十冬脑海中那座红叶之山,蜕化为白雪之山,那情景栩栩如生,历历在目!
“原来《椛山访雪图》竟是——”
别肠点透玄机:
“不错!赴椛山,访白雪——此标题已说明了图中的秘密!”
十冬感到惊讶,猜测道:
“如此说来,一定是北斋在画《雪山图》时,心血来潮,于是画出那《椛山访雪图》!”
别肠没有认同,但也没有反驳:
“这点倒是无法确定……也可能是别的画家看了《雪山图》后画出来的。
那位画家——或者说那位定下此题目的画家,一定是这样想的——
他打算选一个月圆花好之夜,高挂此图,大宴宾客,并点许多蜡烛,借由千百道烛光使画中红叶增艳生色。
等到夜宴方盛之际,主人便将所有蜡烛吹熄弄灭,那些红叶骤然失色,整座枫山立时化为至冷极冻的冰山雪岭!
这正是象征着‘眼前一切荣耀,终将归于尘土,目下所有富贵,届时尽埋荒冢’。
当然还有‘欢乐城旁即为鬼门关,繁华街边正是奈何桥’!
看懂此寓意者必会怵目惊心,幡然醒悟,如遭当头棒喝,有若再世为人!
也许此画的主人就是要享受这种‘嘲人讽己,笑尽天下’的乐趣!”
别肠深吸一口气,继续开口:
“案发当晚,大村树趁我外出之时,藏于房内静候小蔓来锁门。
守株待兔时,他瞧见了墙上那幅《椛山访雪图》,但那满山红叶在月光照耀下已化为漫天白雪!
所以他认定自己看到的是北斋的《雪山图》。
在此之前,他曾进屋来告诉通告我理事会的事情,那时他看见的是《椛山访雪图》,因此他一直以为是在他离去后,我把《椛山访雪图》换成了《雪山图》。

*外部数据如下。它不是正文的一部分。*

-- pv_equiv track=rewrite | github.com/dkoutavas/rf_luv | spectrum/feature_extractor.py | run_length_bursts_s
-- ===== SOURCE A (Python) =====
-- def run_length_bursts_s(actives: list[bool], interval_s: int) -> list[float]:
--     """Run-length encode a boolean activity series into burst durations in seconds.
--
--     Quantization caveat: a 5 s voice burst on a bin sampled every 5 min will be
--     reported as a ~300 s burst. Documented in the spec as accepted — the classifier
--     (step 3) should not over-rely on burst duration for non-airband bins.
--     """
--     bursts = []
--     run = 0
--     for a in actives:
--         if a:
--             run += 1
--         else:
--             if run > 0:
--                 bursts.append(run * interval_s)
--                 run = 0
--     if run > 0:
--         bursts.append(run * interval_s)
--     return bursts
-- ===== SOURCE B (Python) =====
-- def run_length_bursts_s(actives: list[bool], interval_s: int) -> list[float]:
--     """Separator-gap form: collect the indices of all inactive bins (with -1 and
--     len(actives) as sentinels); each maximal True run is exactly the gap between
--     two consecutive separator indices, of length (b - a - 1)."""
--     seps = [-1] + [i for i, a in enumerate(actives) if not a] + [len(actives)]
--     return [(b - a - 1) * interval_s for a, b in zip(seps, seps[1:]) if b - a > 1]
-- ===== Notes on version B (the rewrite author's own statement) =====
-- stated objective: alternative
-- what changed: Instead of a resettable running counter, B first collects the index list of all False positions (with -1/len sentinels) and then derives each burst as the gap between consecutive separator indices via zip-pairing; runs are computed from separator positions in two staged passes, no incremental run state.
import Mathlib
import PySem

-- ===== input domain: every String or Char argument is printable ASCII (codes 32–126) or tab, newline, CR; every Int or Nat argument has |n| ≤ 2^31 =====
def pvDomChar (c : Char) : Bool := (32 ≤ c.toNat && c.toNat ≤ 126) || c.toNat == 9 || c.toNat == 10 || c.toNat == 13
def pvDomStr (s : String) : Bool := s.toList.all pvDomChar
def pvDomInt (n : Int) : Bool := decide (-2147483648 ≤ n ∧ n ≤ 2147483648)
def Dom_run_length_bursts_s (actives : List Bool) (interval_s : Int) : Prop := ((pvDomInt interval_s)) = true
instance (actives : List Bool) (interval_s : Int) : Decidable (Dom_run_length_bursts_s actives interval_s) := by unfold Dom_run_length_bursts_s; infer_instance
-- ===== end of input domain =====

-- B replaces A's resettable running counter with a staged separator-gap computation:
-- collect the indices of all False bins (plus -1/len sentinels), then derive each burst
-- as the gap between consecutive separator indices; alternative decomposition, same cost.

-- ===== PORT A =====
def run_length_bursts_s (actives : List Bool) (interval_s : Int) : List Int :=
  let r := actives.foldl
    (fun (st : List Int × Int) a =>
      let bursts := st.1
      let run := st.2
      if a then (bursts, run + 1)
      else if run > 0 then (bursts ++ [run * interval_s], 0)
      else (bursts, run))
    ([], 0)
  if r.2 > 0 then r.1 ++ [r.2 * interval_s] else r.1

-- ===== PORT B =====
def run_length_bursts_s_alt (actives : List Bool) (interval_s : Int) : List Int :=
  -- seps = [-1] + [i for i, a in enumerate(actives) if not a] + [len(actives)]
  let seps : List Int :=
    [-1] ++ ((PySem.List.enumerate actives 0).filterMap
      (fun p => if !p.2 then some p.1 else none)) ++ [(actives.length : Int)]
  -- [(b - a - 1) * interval_s for a, b in zip(seps, seps[1:]) if b - a > 1]
  (seps.zip (PySem.List.slice seps (some 1) none)).filterMap
    (fun p => if p.2 - p.1 > 1 then some ((p.2 - p.1 - 1) * interval_s) else none)

-- ===== PRECONDITION & SPEC =====
def Spec_run_length_bursts_s (actives : List Bool) (interval_s : Int) (out : List Int) : Prop := out = run_length_bursts_s_alt actives interval_s
instance (actives : List Bool) (interval_s : Int) (out : List Int) : Decidable (Spec_run_length_bursts_s actives interval_s out) := by unfold Spec_run_length_bursts_s; infer_instance

-- ===== CLAIM (what is proved, stated in full; the proofs are below) =====
def Claim_equal_run_length_bursts_s : Prop := ∀ (actives : List Bool) (interval_s : Int), Dom_run_length_bursts_s actives interval_s → Spec_run_length_bursts_s actives interval_s (run_length_bursts_s actives interval_s)

-- ===== LEMMAS AND PROOFS =====

-- A's loop body, named
def stepA (interval_s : Int) (st : List Int × Int) (a : Bool) : List Int × Int :=
  if a then (st.1, st.2 + 1)
  else if st.2 > 0 then (st.1 ++ [st.2 * interval_s], 0)
  else (st.1, st.2)

-- recursive form of B's zip-pair pass
def pairBursts (iv : Int) : List Int → List Int
  | a :: b :: rest =>
      (if b - a > 1 then [(b - a - 1) * iv] else []) ++ pairBursts iv (b :: rest)
  | _ => []

-- recursive form of B's separator-index pass
def falseIdxs (i : Int) : List Bool → List Int
  | [] => []
  | a :: xs => if a then falseIdxs (i + 1) xs else i :: falseIdxs (i + 1) xs

theorem enum_filter (xs : List Bool) (i : Int) :
    (PySem.List.enumerate xs i).filterMap (fun p => if !p.2 then some p.1 else none)
      = falseIdxs i xs := by
  induction xs generalizing i with
  | nil => simp [PySem.List.enumerate_nil, falseIdxs]
  | cons a xs ih =>
    rw [PySem.List.enumerate_cons, List.filterMap_cons, ih]
    cases a <;> simp [falseIdxs]

theorem zip_tail_filterMap (iv : Int) (l : List Int) :
    (l.zip l.tail).filterMap
      (fun p => if p.2 - p.1 > 1 then some ((p.2 - p.1 - 1) * iv) else none)
      = pairBursts iv l := by
  induction l with
  | nil => rfl
  | cons a l ih =>
    cases l with
    | nil => rfl
    | cons b rest =>
      rw [pairBursts]
      simp only [List.tail_cons, List.zip_cons_cons, List.filterMap_cons]
      rw [← ih]
      split_ifs <;> simp

theorem pairBursts_cons_cons (iv a b : Int) (l : List Int) :
    pairBursts iv (a :: b :: l)
      = (if b - a > 1 then [(b - a - 1) * iv] else []) ++ pairBursts iv (b :: l) := by
  rw [pairBursts]

theorem key (iv : Int) :
    ∀ (xs : List Bool) (bursts : List Int) (i prev : Int), prev < i →
      (let r := xs.foldl (stepA iv) (bursts, i - prev - 1)
       if r.2 > 0 then r.1 ++ [r.2 * iv] else r.1)
        = bursts ++ pairBursts iv (prev :: (falseIdxs i xs ++ [i + (xs.length : Int)])) := by
  intro xs
  induction xs with
  | nil =>
    intro bursts i prev h
    simp only [List.foldl_nil, falseIdxs, List.nil_append, List.length_nil,
      Int.natCast_zero, add_zero]
    rw [show (prev :: [i]) = prev :: i :: ([] : List Int) from rfl, pairBursts_cons_cons,
        show pairBursts iv [i] = [] from rfl]
    by_cases hp : 0 < i - prev - 1
    · rw [if_pos hp, if_pos (by omega : i - prev > 1)]; simp
    · rw [if_neg hp, if_neg (by omega : ¬ i - prev > 1)]; simp
  | cons a rest ih =>
    intro bursts i prev h
    have hlen : (i + 1) + (rest.length : Int) = i + ((a :: rest).length : Int) := by
      simp [List.length_cons]; omega
    cases a with
    | true =>
      have hs : stepA iv (bursts, i - prev - 1) true = (bursts, i - prev - 1 + 1) := by
        simp [stepA]
      have ihx := ih bursts (i + 1) prev (by omega)
      rw [show (i + 1) - prev - 1 = i - prev - 1 + 1 from by omega, hlen,
          show falseIdxs (i + 1) rest = falseIdxs i (true :: rest) from rfl] at ihx
      rw [List.foldl_cons, hs]
      exact ihx
    | false =>
      have hfi : falseIdxs i (false :: rest) = i :: falseIdxs (i + 1) rest := rfl
      by_cases hpos : 0 < i - prev - 1
      · have hs : stepA iv (bursts, i - prev - 1) false
            = (bursts ++ [(i - prev - 1) * iv], 0) := by
          simp [stepA]; omega
        have ihx := ih (bursts ++ [(i - prev - 1) * iv]) (i + 1) i (by omega)
        rw [show (i + 1) - i - 1 = (0 : Int) from by omega, hlen] at ihx
        rw [List.foldl_cons, hs, ihx, hfi]
        simp only [List.cons_append, pairBursts_cons_cons,
          if_pos (by omega : i - prev > 1)]
        simp
      · have hs : stepA iv (bursts, i - prev - 1) false = (bursts, 0) := by
          have : i - prev - 1 = 0 := by omega
          simp [stepA, this]
        have ihx := ih bursts (i + 1) i (by omega)
        rw [show (i + 1) - i - 1 = (0 : Int) from by omega, hlen] at ihx
        rw [List.foldl_cons, hs, ihx, hfi]
        simp only [List.cons_append, pairBursts_cons_cons,
          if_neg (by omega : ¬ i - prev > 1)]
        simp

theorem ports_eq (actives : List Bool) (interval_s : Int) :
    run_length_bursts_s actives interval_s = run_length_bursts_s_alt actives interval_s := by
  unfold run_length_bursts_s run_length_bursts_s_alt
  have hA : (fun (st : List Int × Int) (a : Bool) =>
      if a then (st.1, st.2 + 1)
      else if st.2 > 0 then (st.1 ++ [st.2 * interval_s], 0)
      else (st.1, st.2)) = stepA interval_s := by
    funext st a; simp [stepA]
  simp only [hA, PySem.List.slice_from_one, zip_tail_filterMap, enum_filter]
  have := key interval_s actives [] 0 (-1) (by omega)
  simp only [show (0 : Int) - (-1) - 1 = 0 from rfl] at this
  rw [this]
  simp only [List.nil_append, List.cons_append]
  norm_num

-- ===== VERDICT (by name: the statement is the Claim_ definition above) =====
theorem run_length_bursts_s_spec : Claim_equal_run_length_bursts_s := by
  intro actives interval_s _
  unfold Spec_run_length_bursts_s
  exact ports_eq actives interval_s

换言之,他完全不知道自己见到的一直都是《椛山访雪图》。
他在行凶后,也一直没有打开电灯。
他担心别人看见尸体,但不开灯反而更危险。”
十冬苦笑道:
“因为不开灯就无法发觉《椛山访雪图》的变化,如此一来便会露出破绽。”
别肠叹了口气:
“大村为了故布疑阵,随手拿走了两幅画,也就是《椛山访雪图》和《枯木野猿图》,但他却一直以为自己偷走的是《雪山图》和《枯木野猿图》。

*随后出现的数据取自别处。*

-- pv_equiv track=rewrite | github.com/manuflorenca/Curso-em-Video-Python | atividades_facul/teste.py | soma_imp
-- ===== SOURCE A (Python) =====
-- def soma_imp(n):
--     soma = 0
--     if n < 0:
--         n = n * -1
--
--     while n != 0:
--         resto = n % 10
--         if resto % 2 != 0:
--             soma = soma + resto
--         n = n // 10
--     return soma
-- ===== SOURCE B (Python) =====
-- def soma_imp(n):
--     return sum(d for c in str(abs(n)) if (d := int(c)) % 2 != 0)
-- ===== Notes on version B (the rewrite author's own statement) =====
-- stated objective: idiomatic
-- what changed: B sums the odd digits by iterating over the characters of str(abs(n)) in one generator expression instead of A's while-loop extracting digits with modulus and floor-division arithmetic.
import Mathlib
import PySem

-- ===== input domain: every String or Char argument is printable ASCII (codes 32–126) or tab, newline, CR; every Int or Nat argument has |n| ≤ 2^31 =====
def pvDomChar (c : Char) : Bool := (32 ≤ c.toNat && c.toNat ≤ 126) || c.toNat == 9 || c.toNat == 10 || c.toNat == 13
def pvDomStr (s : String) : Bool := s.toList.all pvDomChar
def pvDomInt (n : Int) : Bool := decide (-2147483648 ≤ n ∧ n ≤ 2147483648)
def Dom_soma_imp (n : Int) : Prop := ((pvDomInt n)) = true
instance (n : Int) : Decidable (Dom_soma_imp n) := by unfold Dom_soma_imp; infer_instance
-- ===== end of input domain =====

-- B iterates over the characters of str(abs(n)) instead of A's modulus/floor-division arithmetic loop (idiomatic rewrite).

-- ===== PORT A =====
-- A's while-loop runs only after n has been made non-negative, so it is carried out on a Nat
-- (for m ≥ 0, Python's m % 10 and m // 10 coincide with Nat.mod / Nat.div; exact here).
def somaLoopA (m : Nat) (soma : Int) : Int :=
  if h : m = 0 then soma
  else
    let resto : Nat := m % 10
    somaLoopA (m / 10) (if (resto : Int) % 2 ≠ 0 then soma + (resto : Int) else soma)
termination_by m
decreasing_by exact Nat.div_lt_self (Nat.pos_of_ne_zero h) (by norm_num)

def soma_imp (n : Int) : Int :=
  somaLoopA (if n < 0 then n * -1 else n).toNat 0

-- ===== PORT B =====
-- int(c) for a single decimal digit character produced by str(...): exact on those chars.
def digitVal (c : Char) : Int := (c.toNat : Int) - 48

def soma_imp_alt (n : Int) : Int :=
  (PySem.Int.toStr |n|).toList.foldl
    (fun acc c => let d := digitVal c; if d % 2 ≠ 0 then acc + d else acc) 0

-- ===== PRECONDITION & SPEC =====
def Spec_soma_imp (n : Int) (out : Int) : Prop := out = soma_imp_alt n
instance (n : Int) (out : Int) : Decidable (Spec_soma_imp n out) := by unfold Spec_soma_imp; infer_instance

-- ===== CLAIM (what is proved, stated in full; the proofs are below) =====
def Claim_equal_soma_imp : Prop := ∀ (n : Int), Dom_soma_imp n → Spec_soma_imp n (soma_imp n)

-- ===== LEMMAS AND PROOFS =====

def stepB (acc : Int) (c : Char) : Int :=
  let d := digitVal c; if d % 2 ≠ 0 then acc + d else acc

lemma somaLoopA_shift (m : Nat) (soma : Int) : somaLoopA m soma = soma + somaLoopA m 0 := by
  induction m using Nat.strong_induction_on generalizing soma with
  | _ m ih =>
    by_cases h : m = 0
    · simp [somaLoopA, h]
    · have hlt : m / 10 < m := Nat.div_lt_self (Nat.pos_of_ne_zero h) (by norm_num)
      rw [somaLoopA]; conv_rhs => rw [somaLoopA]
      simp only [h, dif_neg, not_false_iff]
      rw [ih _ hlt]; conv_rhs => rw [ih _ hlt]
      split_ifs <;> ring

lemma somaLoopA_step (n : Nat) (h : n ≠ 0) :
    somaLoopA n 0 = (if ((n % 10 : Nat) : Int) % 2 ≠ 0 then ((n % 10 : Nat) : Int) else 0)
      + somaLoopA (n / 10) 0 := by
  rw [somaLoopA]
  simp only [h, dif_neg, not_false_iff]
  rw [somaLoopA_shift]
  split_ifs <;> ring

lemma foldl_stepB_shift (l : List Char) (acc : Int) :
    l.foldl stepB acc = acc + l.foldl stepB 0 := by
  induction l generalizing acc with
  | nil => simp
  | cons c t ih =>
    simp only [List.foldl_cons]
    rw [ih, ih (acc := stepB 0 c)]
    simp [stepB]; split_ifs <;> ring

lemma digitVal_digitChar (d : Nat) (hd : d < 10) : digitVal (Nat.digitChar d) = (d : Int) := by
  interval_cases d <;> decide

lemma toDigitsCore_fold (fuel : Nat) :
    ∀ (n : Nat) (ds : List Char), n < fuel →
      (Nat.toDigitsCore 10 fuel n ds).foldl stepB 0 = somaLoopA n 0 + ds.foldl stepB 0 := by
  induction fuel with
  | zero => intro n ds h; omega
  | succ f ih =>
    intro n ds h
    rw [Nat.toDigitsCore]
    by_cases h0 : n / 10 = 0
    · have hn : n < 10 := Nat.lt_of_div_eq_zero (by norm_num) h0
      have hm : n % 10 = n := Nat.mod_eq_of_lt hn
      rw [if_pos h0, List.foldl_cons, foldl_stepB_shift]
      by_cases hz : n = 0
      · subst hz
        have hs : stepB 0 (Nat.digitChar (0 % 10)) = 0 := by decide
        rw [hs]
        simp [somaLoopA]
      · rw [somaLoopA_step n hz, h0]
        have hd : stepB 0 (Nat.digitChar (n % 10)) =
            (if ((n % 10 : Nat) : Int) % 2 ≠ 0 then ((n % 10 : Nat) : Int) else 0) := by
          simp only [stepB, digitVal_digitChar _ (Nat.mod_lt _ (by norm_num))]
          split_ifs <;> ring
        rw [hd]
        simp [somaLoopA]
    · rw [if_neg h0]
      have hlt : n / 10 < f := by
        have : n / 10 < n := Nat.div_lt_self (by omega) (by norm_num)
        omega
      have hn0 : n ≠ 0 := by intro hz; subst hz; simp at h0
      rw [ih _ _ hlt, List.foldl_cons, foldl_stepB_shift, somaLoopA_step n hn0]
      have hd : stepB 0 (Nat.digitChar (n % 10)) =
          (if ((n % 10 : Nat) : Int) % 2 ≠ 0 then ((n % 10 : Nat) : Int) else 0) := by
        simp only [stepB, digitVal_digitChar _ (Nat.mod_lt _ (by norm_num))]
        split_ifs <;> ring
      rw [hd]; ring

lemma toChars_fold (m : Nat) :
    (PySem.Int.toChars (m : Int)).foldl stepB 0 = somaLoopA m 0 := by
  have : ¬ ((m : Int) < 0) := by omega
  simp only [PySem.Int.toChars, this, if_neg, not_false_iff, Int.toNat_natCast]
  rw [Nat.toDigits, toDigitsCore_fold (m + 1) m [] (Nat.lt_succ_self m)]
  simp

-- ===== VERDICT (by name: the statement is the Claim_ definition above) =====
theorem soma_imp_spec : Claim_equal_soma_imp := by
  intro n _
  show soma_imp n = soma_imp_alt n
  unfold soma_imp soma_imp_alt
  have habs : |n| = ((n.natAbs : Nat) : Int) := by
    rw [Int.abs_eq_natAbs]
  have htn : (if n < 0 then n * -1 else n).toNat = n.natAbs := by
    split_ifs with h <;> omega
  rw [htn, habs, PySem.Int.toList_toStr]
  exact (toChars_fold n.natAbs).symm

他不拿别的物品,是因为细长的轴画便于隐藏,他想要藏在自己的房里。”
十冬附和道:
“所以,他在应付警方侦讯时,才会作证说失窃的是《雪山图》和《枯木野猿图》。”
别肠露出奇妙的表情:
“因为是大村说的,所以当时也不怀疑他,只是一直担心书库中的艺术品被盗。
另一方面,大村对自己偷走的那两幅画也深信不疑,完全没有去检查桐木盒子。
留在现场的桐木盒子已经很旧了……上面很黑,字都模糊了,不仔细看,是看不清楚的。
他既没看木盒中是哪一幅画,自然也不知道自己拿走的究竟是哪一幅。
——最终造成了奇怪的现象,两个月之后,应该已失窃的《雪山图》在书库中出现,《椛山访雪图》却从书库中不翼而飞。”
十冬追问道:
“大村知道那《雪山图》在书库中,便发现自己犯下大错了,对不对?”
别肠点了点头:
“那时候,他回房取出那两幅画,重新审视一遍,这才发现那不是《雪山图》,而是《椛山访雪图》!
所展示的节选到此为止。